Physiological consequences of neuronal Ca2+ channels assembled with different Cavβ subunits

Cavβ subunit–specific effects on synaptic transmitter release (i.e., facilitation and/or depression) will arise if a certain subunit is abundant in a neuronal circuit or synapse. For example, in the thalamus, a brain region that is critical for seizure activity, high expression levels of Cavβ4 subunits are found, whereas Cavβ1–3 subunits seem to be absent or at a lower abundance (Tanaka et al., 1995; Burgess and Noebels, 1999). Loss of Cavβ4 subunit function results in absence seizure epilepsy correlated with a reduced excitatory synaptic transmission in the thalamus (Caddick et al., 1999). Cavβ2 subunits have been suggested to play a crucial role for Cav1.4 function at the ribbon synapse of the outer plexiform layer of the retina, where these channels mediate glutamate release, whereas the role of Cavβ2 within the brain is poorly understood. Because Cavβ subunits are targets of protein phosphorylation and regulate the trafficking of the Ca2+ channels (Dolphin, 2003; Herlitze et al., 2003), it can be expected that activity-dependent trafficking of specific Cavβ subtypes in and out of synaptic terminals may occur as an important mechanism for the regulation of synaptic plasticity within a presynaptic terminal.

Materials And Methods

Cell culture

Microisland and continental cultures of hippocampal neurons were prepared according to a modified version of published procedures (Bekkers and Stevens, 1991).
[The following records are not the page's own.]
-- pv_equiv track=rewrite | github.com/jimxzai/asicForTranAI | 2025-3.5bit-groq-mvp/api/inference_api.py | calculate_percentile
-- ===== SOURCE A (Python) =====
-- def calculate_percentile(fq_score: int) -> int:
--     """
--     Calculate percentile ranking based on score distribution
--     """
--     # Simplified percentile calculation
--     # Real version would use actual user distribution
--     percentile_map = [
--         (300, 10), (400, 25), (500, 40), (600, 55),
--         (700, 70), (800, 85), (900, 95), (1000, 99)
--     ]
--
--     for threshold, percentile in percentile_map:
--         if fq_score <= threshold:
--             return percentile
--
--     return 99
-- ===== SOURCE B (Python) =====
-- def calculate_percentile(fq_score: int) -> int:
--     # Closed-form: index = clamped ceiling of (fq_score - 300)/100, then table lookup.
--     percentiles = [10, 25, 40, 55, 70, 85, 95, 99]
--     idx = max(0, -(-(fq_score - 300) // 100))
--     return percentiles[idx] if idx < len(percentiles) else 99
-- ===== Notes on version B (the rewrite author's own statement) =====
-- stated objective: alternative
-- what changed: Replaces the linear scan over the (threshold, percentile) table with a closed-form arithmetic index (clamped ceiling division of fq_score-300 by 100) into a percentile list.
import Mathlib
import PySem

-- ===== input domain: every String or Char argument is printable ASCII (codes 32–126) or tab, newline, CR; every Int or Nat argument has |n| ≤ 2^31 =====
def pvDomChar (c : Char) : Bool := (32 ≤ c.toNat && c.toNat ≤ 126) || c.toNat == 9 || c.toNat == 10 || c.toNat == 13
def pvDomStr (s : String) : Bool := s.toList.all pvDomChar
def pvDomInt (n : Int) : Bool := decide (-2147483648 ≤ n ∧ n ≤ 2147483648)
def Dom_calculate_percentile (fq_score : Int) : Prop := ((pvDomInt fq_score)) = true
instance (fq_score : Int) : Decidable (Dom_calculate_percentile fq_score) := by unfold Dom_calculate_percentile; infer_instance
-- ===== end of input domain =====

-- B replaces A's linear table scan with a closed-form arithmetic index into the percentile list (alternative structure, same cost class).


-- ===== PORT A =====
def pyLoopA (fq_score : Int) : List (Int × Int) → Int
  | [] => 99
  | (threshold, percentile) :: rest =>
      if fq_score ≤ threshold then percentile else pyLoopA fq_score rest

def calculate_percentile (fq_score : Int) : Int :=
  let percentile_map : List (Int × Int) :=
    [(300, 10), (400, 25), (500, 40), (600, 55),
     (700, 70), (800, 85), (900, 95), (1000, 99)]
  pyLoopA fq_score percentile_map

-- ===== PORT B =====
def calculate_percentile_alt (fq_score : Int) : Int :=
  let percentiles : List Int := [10, 25, 40, 55, 70, 85, 95, 99]
  let idx : Int := max 0 (-(PySem.Int.floordiv (-(fq_score - 300)) 100))
  if idx < (percentiles.length : Int) then (PySem.List.pyGet? percentiles idx).getD 99 else 99

-- ===== PRECONDITION & SPEC =====
def Spec_calculate_percentile (fq_score : Int) (out : Int) : Prop := out = calculate_percentile_alt fq_score
instance (fq_score : Int) (out : Int) : Decidable (Spec_calculate_percentile fq_score out) := by unfold Spec_calculate_percentile; infer_instance

-- ===== CLAIM (what is proved, stated in full; the proofs are below) =====
def Claim_equal_calculate_percentile : Prop := ∀ (fq_score : Int), Dom_calculate_percentile fq_score → Spec_calculate_percentile fq_score (calculate_percentile fq_score)

-- ===== LEMMAS AND PROOFS =====

-- ===== VERDICT (by name: the statement is the Claim_ definition above) =====
theorem calculate_percentile_spec : Claim_equal_calculate_percentile := by
  intro s _
  unfold Spec_calculate_percentile calculate_percentile calculate_percentile_alt pyLoopA
  have hq : PySem.Int.floordiv (-(s - 300)) 100 = (300 - s) / 100 := by
    rw [PySem.Int.floordiv_eq_ediv_of_pos (by norm_num)]; ring_nf
  rw [hq]
  by_cases h1 : s ≤ 300
  · have hmx : max 0 (-((300 - s) / 100)) = 0 := by omega
    rw [hmx]; simp only [pyLoopA, if_pos h1]; decide
  · by_cases h2 : s ≤ 400
    · have hmx : max 0 (-((300 - s) / 100)) = 1 := by omega
      rw [hmx]; simp only [pyLoopA, if_neg h1, if_pos h2]; decide
    · by_cases h3 : s ≤ 500
      · have hmx : max 0 (-((300 - s) / 100)) = 2 := by omega
        rw [hmx]; simp only [pyLoopA, if_neg h1, if_neg h2, if_pos h3]; decide
      · by_cases h4 : s ≤ 600
        · have hmx : max 0 (-((300 - s) / 100)) = 3 := by omega
          rw [hmx]; simp only [pyLoopA, if_neg h1, if_neg h2, if_neg h3, if_pos h4]; decide
        · by_cases h5 : s ≤ 700
          · have hmx : max 0 (-((300 - s) / 100)) = 4 := by omega
            rw [hmx]; simp only [pyLoopA, if_neg h1, if_neg h2, if_neg h3, if_neg h4, if_pos h5]; decide
          · by_cases h6 : s ≤ 800
            · have hmx : max 0 (-((300 - s) / 100)) = 5 := by omega
              rw [hmx]; simp only [pyLoopA, if_neg h1, if_neg h2, if_neg h3, if_neg h4, if_neg h5, if_pos h6]; decide
            · by_cases h7 : s ≤ 900
              · have hmx : max 0 (-((300 - s) / 100)) = 6 := by omega
                rw [hmx]; simp only [pyLoopA, if_neg h1, if_neg h2, if_neg h3, if_neg h4, if_neg h5, if_neg h6, if_pos h7]; decide
              · by_cases h8 : s ≤ 1000
                · have hmx : max 0 (-((300 - s) / 100)) = 7 := by omega
                  rw [hmx]; simp only [pyLoopA, if_neg h1, if_neg h2, if_neg h3, if_neg h4, if_neg h5, if_neg h6, if_neg h7, if_pos h8]; decide
                · have hcond : (max 0 (-((300 - s) / 100)) < (([10, 25, 40, 55, 70, 85, 95, 99] : List Int).length : Int)) = False := by
                    simp only [List.length_cons, List.length_nil, eq_iff_iff, iff_false]; push_cast; omega
                  simp only [pyLoopA, if_neg h1, if_neg h2, if_neg h3, if_neg h4, if_neg h5, if_neg h6, if_neg h7, if_neg h8, hcond, if_false]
In brief, hippocampal CA1-CA3 neurons from newborn rats (postnatal day 0–3) were enzymatically dissociated in 2 U/ml DME plus papain (Worthington) for 60 min at 37°C. Dissociated neurons were either plated onto astrocyte-covered poly-d-lysine/collagen (Sigma- Aldrich)-treated microislands that were prepared 3–5 d before plating (autaptic cultures) or were plated onto poly-d-lysine/collagen-treated coverslips that were placed invertly over astrocyte feeder cells (continental cultures). Neuronal cultures were grown in Neurobasal-A media (Invitrogen) supplemented with 4% B-27 (Invitrogen) and 2 mM Glutamax (Invitrogen) for 12–15 d.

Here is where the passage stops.